Reporter: Dityasa H Forddanta | Editor: Barratut Taqiyyah Rafie
JAKARTA. Prospek bisnis dan saham PT Sampoerna Agro Tbk (SGRO) bakal tertahan. Ini terkait putusan Pengadilan Negeri Jakarta Selatan, akhir pekan lalu.
"Kalau melihat tuntutan nilai ganti ruginya, ada potensi mengganggu kinerja SGRO," ungkap analis Minna Padi Investama, Christian Saortua kepada KONTAN, kemarin.
Majelis Hakim Pengadilan Negeri Jakarta Selatan memenangkan gugatan Kementerian Lingkungan Hidup dan Kehutanan atas PT National Sago Prima, anak usaha SGRO atas kebakaran hutan dan lahan di konsesi National Sago.
PN Jaksel menghukum National Sago membayar ganti rugi Rp 319,17 miliar dan melaksanakan pemulihan Rp 753 miliar. Artinya, total denda terhadap National Sago mencapai Rp 1,07 triliun.
Mengacu laporan keuangan SGRO per Juni 2016, NSP mulai beroperasi komersial pada 2010. SGRO menguasai 96,73% saham National Sago. Hingga periode itu, National Sago mencatatkan aset sebesar Rp 623,33 miliar.
Di sisi lain, SGRO memiliki posisi kas dan setara kas Rp 683,69 miliar per Juni 2016. Jumlah ini naik lebih dari tiga kali lipat dibandingkan periode sama tahun sebelumnya. Kelak, denda Rp 1,07 triliun berpotensi menggerogoti fundamental SGRO.
"Apalagi, putusan sidang sudah valid, . Tapi ini masih lama, masih ada tahapan lanjutan. Seperti PT Jasa Marga Tbk dituntut Rp 1 triliun, tapi belum ada pengeluaran itu di laporan keuangan semester I," tutur Christian.

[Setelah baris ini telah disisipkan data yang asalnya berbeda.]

-- pv_equiv track=rewrite | github.com/s-valencia/XLS-Diff | # Outlook Final Script.py | sheet_name
-- ===== SOURCE A (Python) =====
-- def sheet_name(filename):
--    if filename.endswith(".xlsx"):
--       filename = filename[:-5]
--
--    words = filename.replace("_", " ").replace("-", " ").split()
--    filtered_words = [word for word in words if word.lower() not in {"pge", "report"}]
--    combined_phrase = " ".join(filtered_words)
--
--    while len(combined_phrase) > 31:
--       filtered_words = filtered_words[:-1]
--       combined_phrase = " ".join(filtered_words)
--
--    return combined_phrase
-- ===== SOURCE B (Python) =====
-- def sheet_name(filename):
--     if filename.endswith(".xlsx"):
--         filename = filename[:-5]
--     words = filename.replace("_", " ").replace("-", " ").split()
--     filtered_words = [w for w in words if w.lower() not in {"pge", "report"}]
--     result = []
--     total = 0
--     for word in filtered_words:
--         add = len(word) + (1 if result else 0)
--         if total + add > 31:
--             break
--         result.append(word)
--         total += add
--     return " ".join(result)
-- ===== Notes on version B (the rewrite author's own statement) =====
-- stated objective: alternative
-- what changed: Replaced the build-all-then-shrink trimming (re-joining the word list and re-measuring the joined string after dropping each trailing word) with a single forward greedy pass that keeps a running character count and stops at the first word that would push the joined length past 31.
import Mathlib
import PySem

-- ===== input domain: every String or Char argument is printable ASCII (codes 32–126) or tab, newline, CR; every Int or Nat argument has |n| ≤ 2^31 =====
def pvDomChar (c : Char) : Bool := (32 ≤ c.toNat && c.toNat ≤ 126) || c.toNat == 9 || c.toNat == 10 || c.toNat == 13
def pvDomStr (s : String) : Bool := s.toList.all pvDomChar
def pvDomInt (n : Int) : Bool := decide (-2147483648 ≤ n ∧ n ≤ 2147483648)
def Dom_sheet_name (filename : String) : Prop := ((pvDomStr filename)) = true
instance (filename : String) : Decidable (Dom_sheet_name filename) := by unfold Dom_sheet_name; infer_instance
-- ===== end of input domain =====

-- B replaces A's repeated drop-last-and-rejoin trimming with one forward greedy pass over the
-- filtered words keeping a running character count (objective: alternative single-pass build).

-- arithmetic form of len(" ".join(ws)); cited by pvTrimA's termination proof
def pvS (ws : List String) : Nat := (ws.map (fun w => w.toList.length)).sum + ws.length - 1

theorem pv_join_len (ws : List String) :
    (PySem.Str.join " " ws).toList.length = pvS ws := by
  rw [PySem.Str.toList_join]
  induction ws with
  | nil => rfl
  | cons w rest ih =>
    cases rest with
    | nil => simp [PySem.Chars.join, pvS, List.intercalate]
    | cons v vs =>
      simp only [List.map_cons] at ih ⊢
      rw [PySem.Chars.join_cons_cons]
      simp only [List.length_append] at ih ⊢
      have hsep : (" ".toList).length = 1 := by decide
      simp only [pvS, List.map_cons, List.sum_cons, List.length_cons] at ih ⊢
      omega

-- ===== PORT A =====
-- the while loop: re-join and re-measure, dropping the last word, while the phrase exceeds 31
def pvTrimA (filtered_words : List String) : String :=
  if 31 < PySem.Str.len (PySem.Str.join " " filtered_words) then
    pvTrimA filtered_words.dropLast
  else
    PySem.Str.join " " filtered_words
termination_by filtered_words.length
decreasing_by
  rename_i h
  rw [PySem.Str.len_eq, pv_join_len] at h
  cases filtered_words with
  | nil => simp [pvS] at h
  | cons a l => simp

def sheet_name (filename : String) : String :=
  let filename :=
    if PySem.Str.endswith filename ".xlsx" then PySem.Str.slice filename none (some (-5))
    else filename
  let words := PySem.Str.split₀ ((PySem.Str.replace (PySem.Str.replace filename "_" " ") "-" " "))
  let filtered_words := words.filter
    (fun word => !(PySem.Str.lower word == "pge" || PySem.Str.lower word == "report"))
  pvTrimA filtered_words

-- ===== PORT B =====
-- forward greedy pass: result list + running count; stop at the first word that does not fit
def pvGreedy (result : List String) (total : Int) (ws : List String) : List String :=
  match ws with
  | [] => result
  | word :: rest =>
    let add := PySem.Str.len word + (if result.isEmpty then 0 else 1)
    if 31 < total + add then result
    else pvGreedy (result ++ [word]) (total + add) rest

def sheet_name_alt (filename : String) : String :=
  let filename :=
    if PySem.Str.endswith filename ".xlsx" then PySem.Str.slice filename none (some (-5))
    else filename
  let words := PySem.Str.split₀ ((PySem.Str.replace (PySem.Str.replace filename "_" " ") "-" " "))
  let filtered_words := words.filter
    (fun word => !(PySem.Str.lower word == "pge" || PySem.Str.lower word == "report"))
  PySem.Str.join " " (pvGreedy [] 0 filtered_words)

-- ===== PRECONDITION & SPEC =====
def Spec_sheet_name (filename : String) (out : String) : Prop := out = sheet_name_alt filename
instance (filename : String) (out : String) : Decidable (Spec_sheet_name filename out) := by unfold Spec_sheet_name; infer_instance

-- ===== CLAIM (what is proved, stated in full; the proofs are below) =====
def Claim_equal_sheet_name : Prop := ∀ (filename : String), Dom_sheet_name filename → Spec_sheet_name filename (sheet_name filename)

-- ===== LEMMAS AND PROOFS =====

theorem pvGreedy_cons (acc : List String) (total : Int) (w : String) (rest : List String) :
    pvGreedy acc total (w :: rest) =
      if 31 < total + (PySem.Str.len w + if acc.isEmpty then 0 else 1) then acc
      else pvGreedy (acc ++ [w]) (total + (PySem.Str.len w + if acc.isEmpty then 0 else 1)) rest := rfl

theorem pvS_key (acc : List String) (w : String) (total : Int) (htot : total = (pvS acc : Int)) :
    total + ((w.toList.length : Int) + if acc.isEmpty then 0 else 1) = (pvS (acc ++ [w]) : Int) := by
  subst htot
  cases acc with
  | nil => simp [pvS]
  | cons a l => simp [pvS]; omega

theorem pvS_le_append (p q : List String) : pvS p ≤ pvS (p ++ q) := by
  simp [pvS]
  omega

-- if everything fits, the greedy pass takes all words
theorem pvGreedy_all (ws : List String) : ∀ (acc : List String) (total : Int),
    total = (pvS acc : Int) → (pvS (acc ++ ws) : Int) ≤ 31 →
    pvGreedy acc total ws = acc ++ ws := by
  induction ws with
  | nil => intro acc total _ _; simp [pvGreedy]
  | cons w rest ih =>
    intro acc total htot hle
    have hkey := pvS_key acc w total htot
    have hle' : (pvS (acc ++ [w]) : Int) ≤ 31 := by
      have h := pvS_le_append (acc ++ [w]) rest
      rw [List.append_assoc, List.singleton_append] at h
      exact le_trans (by exact_mod_cast h) hle
    rw [pvGreedy_cons]
    simp only [PySem.Str.len_eq]
    rw [if_neg (by omega)]
    rw [ih (acc ++ [w]) _ hkey
      (by rw [List.append_assoc, List.singleton_append]; exact hle)]
    simp

-- once the whole phrase overflows, the last word never matters to the greedy pass
theorem pvGreedy_dropLast (ws : List String) : ∀ (acc : List String) (total : Int),
    total = (pvS acc : Int) → total ≤ 31 → 31 < (pvS (acc ++ ws) : Int) →
    pvGreedy acc total ws = pvGreedy acc total ws.dropLast := by
  induction ws with
  | nil =>
    intro acc total htot hle hbig
    simp only [List.append_nil] at hbig
    omega
  | cons w rest ih =>
    intro acc total htot hle hbig
    have hkey := pvS_key acc w total htot
    cases rest with
    | nil =>
      rw [show (w :: ([] : List String)).dropLast = [] from rfl]
      rw [pvGreedy_cons]
      simp only [PySem.Str.len_eq]
      rw [if_pos (by omega)]
      rfl
    | cons v vs =>
      rw [show (w :: v :: vs).dropLast = w :: (v :: vs).dropLast from rfl]
      conv_lhs => rw [pvGreedy_cons]
      conv_rhs => rw [pvGreedy_cons]
      simp only [PySem.Str.len_eq]
      by_cases hc : 31 < total + ((w.toList.length : Int) + if acc.isEmpty then 0 else 1)
      · rw [if_pos hc, if_pos hc]
      · rw [if_neg hc, if_neg hc]
        apply ih (acc ++ [w]) _ hkey (by omega)
        rw [List.append_assoc, List.singleton_append]
        exact hbig

theorem pvTrimA_eq (ws : List String) : pvTrimA ws = PySem.Str.join " " (pvGreedy [] 0 ws) := by
  fun_induction pvTrimA ws with
  | case1 ws hgt ih =>
    rw [PySem.Str.len_eq, pv_join_len] at hgt
    rw [ih, ← pvGreedy_dropLast ws [] 0 rfl (by norm_num) (by simpa using hgt)]
  | case2 ws hle =>
    rw [PySem.Str.len_eq, pv_join_len, not_lt] at hle
    rw [pvGreedy_all ws [] 0 rfl (by simpa using hle)]
    simp

-- ===== VERDICT (by name: the statement is the Claim_ definition above) =====
theorem sheet_name_spec : Claim_equal_sheet_name := by
  intro filename _
  unfold Spec_sheet_name
  simp only [sheet_name, sheet_name_alt]
  exact pvTrimA_eq _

Anak usaha SGRO memang masih bisa banding atas putusan PN Jaksel. Jika langkah ini tak mampu membuat SGRO lepas atau minimal mengurangi jeratan hukum, masih ada proses kasasi. Sembari menunggu proses itu, investor sebaiknya berhati-hati jika ingin masuk SGRO.
"Bagi yang sudah telanjur punya saham SGRO, saat ini bisa sell dulu," tambah Christian.
Sependapat, kata analis MNC Securities Yosua Zishoki, efek atas kasus ini bisa menimbulkan sentimen negatif, mempengaruhi fundamental SGRO. Memang, SGRO bisa banding, sehingga belum tentu membayar ganti rugi dan belum akan mengganggu operasional. Tapi, skenario terburuk bisa terjadi jika putusan banding sama seperti putusan PN Jaksel.
Dia menjelaskan, secara konsolidasi, SGRO hanya mempunyai kas Rp 684 miliar dan total aset lancar Rp 1,4 triliun. "Jika SGRO membayar jumlah ganti rugi anak usahanya Rp 1 triliun, maka menyulitkan SGRO untuk melanjutkan operasi," tambah Yosua.
Kas dan aset lancar itu tentu sudah ditentukan penggunaannya. Tiba-tiba ada tagihan sebesar ini bisa jadi sentimen negatif bagi saham SGRO. "Bisa saja anak usahanya dipailitkan. Tapi, tentu, investor tetap harus menunggu perkembangan kasus ini karena masih ada proses hukum yang diupayakan," jelas Yosua.
Bagi yang belum menggenggam saham SGRO, sebaiknya wait and see menunggu perkembangan. Tapi jika telanjur punya, bisa sell. Tapi, ini bisa dilakukan jika investor sudah meraih capital gain.
"Jika belum capital gain, bisa hold, tapi tetap cermati dan jangan sampai capital loss justru membesar," ucap Yosua. Hubungan Investor SGRO Michael Kusuma menyatakan masih mempelajari kasus ini. Dia belum bisa merinci proses hukum yang akan ditempuh selanjutnya.